The Maliki government has countered by announcing an oil exploration acreage tender for foreign investors this month in an effort to show that as the centralized authority, it can and will develop resources across the entire country. The tender is both an exercise to reassert control over wayward regions seeking authority in oil and gas contracting and to counter criticism that the distribution of investments has so far not been implemented fairly by the current government. The tender includes three exploration blocks in Anbar near the western border with Jordan, two in Ninewa in the northwest by Syria, one just east of Baghdad, and several in southeastern Iraq near Najaf and in Diyala. But the tender is considered too little too late and comes against not only the reality of the ongoing dispute with the KRG, which is pursuing its own independent export policies with Turkey, but also against the backdrop of ambitions for an independent oil and gas industry for the Anbar region, which has already signed an exploration deal with Korean firm Kogas and is likely to pursue an energy export corridor (backed by Saudi Arabia) with the ‘new’ Syria, should a Sunni government take hold there. There are even hints that leaders around the oil-rich Basra region would like to control their own oil fate.
The upshot of the tendency toward autonomy goes beyond the problematic of political agreement inside Iraq. It has raised the specter that important regions will pursue their own foreign policy interests without consideration of the central government and/or a unified vision for international relations. The United States, while pretending to pay lip service to the center’s one state oil investment policy, has actually encouraged autonomous oil development in Anbar and elsewhere, focusing on the ‘income’ potential but failing to understand the political dangers this poses to a unified Iraq. Unwittingly, the US has laid the groundwork for the political devolution in Iraq that it sought to avoid.

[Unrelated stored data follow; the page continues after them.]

-- pv_equiv track=rewrite | github.com/ahurka/woudc-data-registry | woudc_data_registry/report.py | _group_dict_keys
-- ===== SOURCE A (Python) =====
-- def _group_dict_keys(source):
--     """
--     Returns a modified versions of the argument, in which tuples
--     of keys with shared values map to sets of those values.
--     Each value is represented with one entire group as a key.
--
--     Values in the <source> dictionary are lists of hashable values.
--
--     :param source: A `dict` with hashable values.
--     :returns: Another `dict` with groups of keys mapping to their
--               shared values.
--     """
--
--     inverted = {}
--     collected = {}
--
--     for key, valuelist in source.items():
--         for value in valuelist:
--             if value not in inverted:
--                 inverted[value] = set()
--             inverted[value].add(key)
--
--     for value, keylist in inverted.items():
--         standard_keylist = tuple(sorted(list(keylist)))
--
--         if standard_keylist not in collected:
--             collected[standard_keylist] = set()
--         collected[standard_keylist].add(value)
--
--     return collected
-- ===== SOURCE B (Python) =====
-- def _group_dict_keys(source):
--     """Same result as A, built declaratively: ordered-distinct values, a
--     per-value canonical key tuple computed by filtering the source, and
--     ordered-distinct tuples with their value groups gathered by filtering."""
--     values = list(dict.fromkeys(v for vs in source.values() for v in vs))
--     key_of = {v: tuple(sorted({k for k, vs in source.items() if v in vs}))
--               for v in values}
--     groups = list(dict.fromkeys(key_of[v] for v in values))
--     return {t: {v for v in values if key_of[v] == t} for t in groups}
-- ===== Notes on version B (the rewrite author's own statement) =====
-- stated objective: alternative
-- what changed: A builds its result by two mutate-and-accumulate dict passes (invert into value->set-of-keys, then hash-accumulate sorted key tuples into groups); B is a declarative pipeline: the ordered-distinct value list, a per-value canonical key tuple computed by filtering the source, and the ordered-distinct tuples each paired with the values gathered by filtering.
import Mathlib
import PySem

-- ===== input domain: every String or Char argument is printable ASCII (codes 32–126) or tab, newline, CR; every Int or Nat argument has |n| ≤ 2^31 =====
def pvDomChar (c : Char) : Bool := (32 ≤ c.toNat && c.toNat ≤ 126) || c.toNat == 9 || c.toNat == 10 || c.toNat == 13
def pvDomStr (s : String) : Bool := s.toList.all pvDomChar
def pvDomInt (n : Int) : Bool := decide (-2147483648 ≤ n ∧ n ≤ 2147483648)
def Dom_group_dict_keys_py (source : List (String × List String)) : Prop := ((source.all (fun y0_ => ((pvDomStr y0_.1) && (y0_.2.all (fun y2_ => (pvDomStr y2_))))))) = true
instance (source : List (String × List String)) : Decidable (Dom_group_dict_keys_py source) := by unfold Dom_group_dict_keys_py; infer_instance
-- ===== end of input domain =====

-- B replaces A's two mutate-and-accumulate dict passes by a declarative pipeline
-- (ordered-distinct values, a per-value canonical key tuple computed by filtering the
-- source, ordered-distinct tuples with their groups gathered by filtering): objective
-- 'alternative' — genuinely different structure, similar cost.

-- ===== PORT A =====
def group_dict_keys_py (source : List (String × List String)) : List (List String × List String) :=
  let inverted : PySem.Dict String (PySem.Set String) :=
    source.foldl (fun d kv =>
      kv.2.foldl (fun d v =>
        let d' := if d.contains v then d else d.insert v PySem.Set.empty
        d'.modify v PySem.Set.empty (fun s => PySem.Set.add s kv.1)) d) PySem.Dict.empty
  let collected : PySem.Dict (List String) (PySem.Set String) :=
    inverted.items.foldl (fun c p =>
      let t := PySem.List.sorted p.2 (fun x => x)
      let c' := if c.contains t then c else c.insert t PySem.Set.empty
      c'.modify t PySem.Set.empty (fun s => PySem.Set.add s p.1)) PySem.Dict.empty
  collected.items

-- ===== PORT B =====
def pvKeysOf (source : List (String × List String)) (v : String) : List String :=
  PySem.List.sorted
    (PySem.Set.ofList ((source.filter (fun p => p.2.contains v)).map (fun p => p.1)))
    (fun x => x)

def group_dict_keys_py_alt (source : List (String × List String)) : List (List String × List String) :=
  let values : List String := PySem.List.dedup (source.flatMap (fun p => p.2))
  let groups : List (List String) := PySem.List.dedup (values.map (pvKeysOf source))
  groups.map (fun t => (t, PySem.Set.ofList (values.filter (fun v => pvKeysOf source v == t))))

-- ===== PRECONDITION & SPEC =====
def Spec_group_dict_keys_py (source : List (String × List String)) (out : List (List String × List String)) : Prop := out = group_dict_keys_py_alt source
instance (source : List (String × List String)) (out : List (List String × List String)) : Decidable (Spec_group_dict_keys_py source out) := by unfold Spec_group_dict_keys_py; infer_instance

-- ===== CLAIM (what is proved, stated in full; the proofs are below) =====
def Claim_equal_group_dict_keys_py : Prop := ∀ (source : List (String × List String)), Dom_group_dict_keys_py source → Spec_group_dict_keys_py source (group_dict_keys_py source)

-- ===== LEMMAS AND PROOFS =====

-- the insert-if-absent that A performs before `inverted[value].add(key)` is absorbed by `modify`
theorem pv_if_insert_modify {κ ν : Type} [BEq κ] [LawfulBEq κ]
    (d : PySem.Dict κ ν) (t : κ) (d0 : ν) (f : ν → ν) :
    (if d.contains t then d else d.insert t d0).modify t d0 f = d.modify t d0 f := by
  by_cases h : d.contains t = true
  · simp [h]
  · simp only [Bool.not_eq_true] at h
    simp only [h, Bool.false_eq_true, if_false]
    unfold PySem.Dict.modify
    rw [PySem.Dict.getD_insert_self, PySem.Dict.getD_of_not_contains d d0 h]
    apply PySem.Dict.ext
    rw [PySem.Dict.items_insert_of_contains _ _ (PySem.Dict.contains_insert_self d t d0),
        PySem.Dict.items_insert_of_not_contains d d0 h,
        PySem.Dict.items_insert_of_not_contains d (f d0) h, List.map_append]
    have hmap : d.items.map (fun p => if (p.1 == t) = true then (t, f d0) else p) = d.items := by
      conv_rhs => rw [← List.map_id d.items]
      apply List.map_congr_left
      intro p hp
      have hne : (p.1 == t) = false := by
        rw [beq_eq_false_iff_ne]
        intro hEq
        have hm : t ∈ d.keys := by
          simp only [PySem.Dict.keys]
          exact hEq ▸ List.mem_map_of_mem hp
        rw [(PySem.Dict.contains_iff_mem_keys d t).2 hm] at h
        exact Bool.true_eq_false.mp h
      simp [hne]
    simp [hmap]

-- a dict-accumulate grouping loop, characterised: ordered-distinct keys, groups by filtering
theorem pv_items_groupFold {β κ ν : Type} [BEq κ] [LawfulBEq κ] [BEq ν]
    (l : List β) (key : β → κ) (val : β → ν) :
    (l.foldl (fun d x => d.modify (key x) PySem.Set.empty (fun s => PySem.Set.add s (val x)))
        (PySem.Dict.empty : PySem.Dict κ (PySem.Set ν))).items
      = (PySem.Set.ofList (l.map key)).map
          (fun t => (t, PySem.Set.ofList ((l.filter (fun x => key x == t)).map val))) := by
  induction l using List.reverseRecOn with
  | nil => rfl
  | append_singleton l x ih =>
    rw [List.foldl_append, List.foldl_cons, List.foldl_nil,
        List.map_append, List.map_cons, List.map_nil, PySem.Set.ofList_append_singleton]
    have hkeys : (l.foldl (fun d x => d.modify (key x) PySem.Set.empty fun s => PySem.Set.add s (val x))
        (PySem.Dict.empty : PySem.Dict κ (PySem.Set ν))).keys = PySem.Set.ofList (l.map key) := by
      rw [PySem.Dict.keys_foldl_modify_key l key PySem.Set.empty
          (fun _ x s => PySem.Set.add s (val x)) PySem.Dict.empty,
          PySem.Dict.keys_empty, PySem.Set.update_nil_left]
    have hnodup : (l.foldl (fun d x => d.modify (key x) PySem.Set.empty fun s => PySem.Set.add s (val x))
        (PySem.Dict.empty : PySem.Dict κ (PySem.Set ν))).keys.Nodup := by
      rw [hkeys]; exact PySem.Set.nodup_ofList _
    set D := l.foldl (fun d x => d.modify (key x) PySem.Set.empty fun s => PySem.Set.add s (val x))
        (PySem.Dict.empty : PySem.Dict κ (PySem.Set ν)) with hDdef
    by_cases hc : D.contains (key x) = true
    · have hmem : key x ∈ PySem.Set.ofList (l.map key) := by
        rw [← hkeys]; exact (PySem.Dict.contains_iff_mem_keys _ _).1 hc
      rw [PySem.Set.add_of_mem hmem]
      have hpair : (key x, PySem.Set.ofList ((l.filter (fun y => key y == key x)).map val)) ∈ D.items := by
        rw [ih]
        exact List.mem_map_of_mem hmem
      have hgetD : D.getD (key x) PySem.Set.empty
          = PySem.Set.ofList ((l.filter (fun y => key y == key x)).map val) :=
        PySem.Dict.getD_of_mem_items _ hpair hnodup PySem.Set.empty
      unfold PySem.Dict.modify
      rw [PySem.Dict.items_insert_of_contains _ _ hc, ih, hgetD, List.map_map]
      apply List.map_congr_left
      intro t ht
      by_cases hteq : t = key x
      · subst hteq
        simp only [Function.comp_apply, beq_self_eq_true, if_true]
        rw [List.filter_append, List.map_append,
            List.filter_cons, List.filter_nil]
        simp only [beq_self_eq_true, if_true]
        rw [List.map_cons, List.map_nil, PySem.Set.ofList_append_singleton]
      · have hbne : (t == key x) = false := by simp [hteq]
        simp only [Function.comp_apply, hbne, Bool.false_eq_true, if_false]
        rw [List.filter_append, List.filter_cons, List.filter_nil]
        have hxne : (key x == t) = false := by
          rw [beq_eq_false_iff_ne]
          exact fun hEq => hteq hEq.symm
        simp only [hxne, Bool.false_eq_true, if_false, List.append_nil]
    · have hcf : D.contains (key x) = false := by simpa using hc
      have hnmem : key x ∉ PySem.Set.ofList (l.map key) := by
        intro hm
        rw [← hkeys] at hm
        rw [(PySem.Dict.contains_iff_mem_keys _ _).2 hm] at hcf
        exact Bool.true_eq_false.mp hcf
      rw [PySem.Set.add_of_not_mem hnmem]
      unfold PySem.Dict.modify
      rw [PySem.Dict.items_insert_of_not_contains D _ hcf,
          PySem.Dict.getD_of_not_contains D _ hcf, ih, List.map_append]
      congr 1
      · apply List.map_congr_left
        intro t ht
        have htne : (key x == t) = false := by
          rw [beq_eq_false_iff_ne]
          intro hEq
          exact hnmem ((PySem.Set.mem_ofList _ _).2 (hEq ▸ (PySem.Set.mem_ofList _ _).1 ht))
        rw [List.filter_append, List.filter_cons, List.filter_nil]
        simp only [htne, Bool.false_eq_true, if_false, List.append_nil]
      · have h0 : (l.filter (fun y => key y == key x)) = [] := by
          rw [List.filter_eq_nil_iff]
          intro y hy hbe
          exact hnmem ((PySem.Set.mem_ofList _ _).2 ((eq_of_beq hbe) ▸ List.mem_map_of_mem hy))
        rw [List.map_cons, List.map_nil, List.filter_append, h0, List.nil_append,
            List.filter_cons, List.filter_nil]
        simp only [beq_self_eq_true, if_true, List.map_cons, List.map_nil]
        rfl

-- phase 1 of A written over the flattened (value, key) pair list
theorem pv_phase1_flat (source : List (String × List String)) :
    (source.foldl (fun d kv =>
        kv.2.foldl (fun d v => d.modify v PySem.Set.empty (fun s => PySem.Set.add s kv.1)) d)
      (PySem.Dict.empty : PySem.Dict String (PySem.Set String)))
    = ((source.flatMap (fun kv => kv.2.map (fun v => (v, kv.1)))).foldl
        (fun d p => d.modify p.1 PySem.Set.empty (fun s => PySem.Set.add s p.2))
        PySem.Dict.empty) := by
  rw [List.foldl_flatMap]
  congr 1
  funext d kv
  rw [List.foldl_map]

-- A's sorted key-set of a value equals B's pvKeysOf
theorem pv_keys_eq (source : List (String × List String)) (v : String) :
    PySem.List.sorted
      (PySem.Set.ofList
        (((source.flatMap (fun kv => kv.2.map (fun w => (w, kv.1)))).filter
            (fun p => p.1 == v)).map (fun p => p.2)))
      (fun x => x)
    = pvKeysOf source v := by
  unfold pvKeysOf
  apply PySem.List.sorted_eq_sorted_of_perm _ _ _ (fun a b h => h)
  rw [List.perm_ext_iff_of_nodup (PySem.Set.nodup_ofList _) (PySem.Set.nodup_ofList _)]
  intro k
  rw [PySem.Set.mem_ofList, PySem.Set.mem_ofList]
  simp only [List.mem_map, List.mem_filter, List.mem_flatMap, beq_iff_eq, List.contains_iff_mem]
  constructor
  · rintro ⟨⟨w, k'⟩, ⟨⟨kv, hkv, a, ha, haeq⟩, hv⟩, hk⟩
    cases haeq
    exact ⟨kv, ⟨hkv, by simp_all⟩, by simp_all⟩
  · rintro ⟨kv, ⟨hkv, hvkv⟩, hk⟩
    exact ⟨(v, kv.1), ⟨⟨kv, hkv, v, hvkv, rfl⟩, rfl⟩, hk⟩

-- phase 2 of A over items of the shape produced by phase 1
theorem pv_phase2 (values : List String) (W : String → PySem.Set String) :
    ((values.map (fun v => (v, W v))).foldl
        (fun c p => c.modify (PySem.List.sorted p.2 (fun x => x)) PySem.Set.empty
          (fun s => PySem.Set.add s p.1)) PySem.Dict.empty).items
      = (PySem.Set.ofList (values.map (fun v => PySem.List.sorted (W v) (fun x => x)))).map
          (fun t => (t, PySem.Set.ofList
              (values.filter (fun v => PySem.List.sorted (W v) (fun x => x) == t)))) := by
  rw [pv_items_groupFold _ (fun p : String × PySem.Set String => PySem.List.sorted p.2 (fun x => x))
      (fun p => p.1), List.map_map]
  have h1 : ((fun p : String × PySem.Set String => PySem.List.sorted p.2 (fun x => x)) ∘
      (fun v => (v, W v))) = fun v => PySem.List.sorted (W v) (fun x => x) := rfl
  rw [h1]
  apply List.map_congr_left
  intro t _
  congr 1
  rw [List.filter_map, List.map_map]
  have h2 : ((fun p : String × PySem.Set String => p.1) ∘ (fun v => (v, W v))) = fun v => v := rfl
  have h3 : ((fun p : String × PySem.Set String => PySem.List.sorted p.2 (fun x => x) == t) ∘
      (fun v => (v, W v))) = fun v => PySem.List.sorted (W v) (fun x => x) == t := rfl
  rw [h2, h3, List.map_id']

-- the flattened pair list projects to the flat value list
theorem pv_fst_flat (source : List (String × List String)) :
    (source.flatMap (fun kv => kv.2.map (fun v => (v, kv.1)))).map (fun p => p.1)
      = source.flatMap (fun p => p.2) := by
  rw [List.map_flatMap]
  simp [List.map_map, Function.comp_def]

-- ===== VERDICT (by name: the statement is the Claim_ definition above) =====
theorem group_dict_keys_py_spec : Claim_equal_group_dict_keys_py := by
  intro source _
  unfold Spec_group_dict_keys_py group_dict_keys_py group_dict_keys_py_alt
  simp only [pv_if_insert_modify]
  rw [pv_phase1_flat,
      pv_items_groupFold (source.flatMap (fun kv => kv.2.map (fun v => (v, kv.1))))
        (fun p => p.1) (fun p => p.2),
      pv_phase2, PySem.List.dedup_eq_ofList, PySem.List.dedup_eq_ofList]
  simp only [pv_keys_eq, pv_fst_flat]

The Iraqi central government may be counting on using the increasing oil revenue from southern Iraq to feed a war chest to assert itself across the country. But even this is risky business. The flap over whether ExxonMobil could or couldn’t take on a production sharing deal with the Kurds and still maintain its position as a key investor with the central government’s program in the major southern oil fields prompted the US major to withdraw as project leader of the Common Seawater Supply Facility (CSSF) project, a massive seawater processing and injection scheme that will be critical to the major expansion of Iraq’s largest oil fields. More recently, in light of continuing logistical problems with the CSSF, natural gas development, and other components needed to move the expansion program forward, the Iraqi central government has begun talks to downsize the unrealistic output targets for various oil field development programs, including Royal Dutch Shell’s capacity building project at super-giant Majnoon field. Norway’s Statoil has already withdrawn from its deal for West Qurna-2.
In sum, the promise of an oil renaissance in Iraq that would give it a head start at nation-building can fade quickly if its political leaders cannot figure out how to forge a national vision for a unified oil policy. And this sad truth should be a cautionary tale for the entire region.
In light of the Arab Awakening, the struggle for who controls the riches from oil and gas resources across the Middle East may yet turn out to be like hidden corpses uncovered when drought dries a river bed. Libya’s civil war highlighted the long-standing acrimony spawned by Qadhafi’s failure to share oil revenues with Libya’s oil-rich eastern provinces. The Benghazians are bent to ensure they will now have their day in the sun; the same can be said for South Sudan. And with the Middle East citizenry ever more assertive of its rights and interests, the days in which sectarian minorities allow themselves to be deprived the spoils from oil under their feet may be numbered.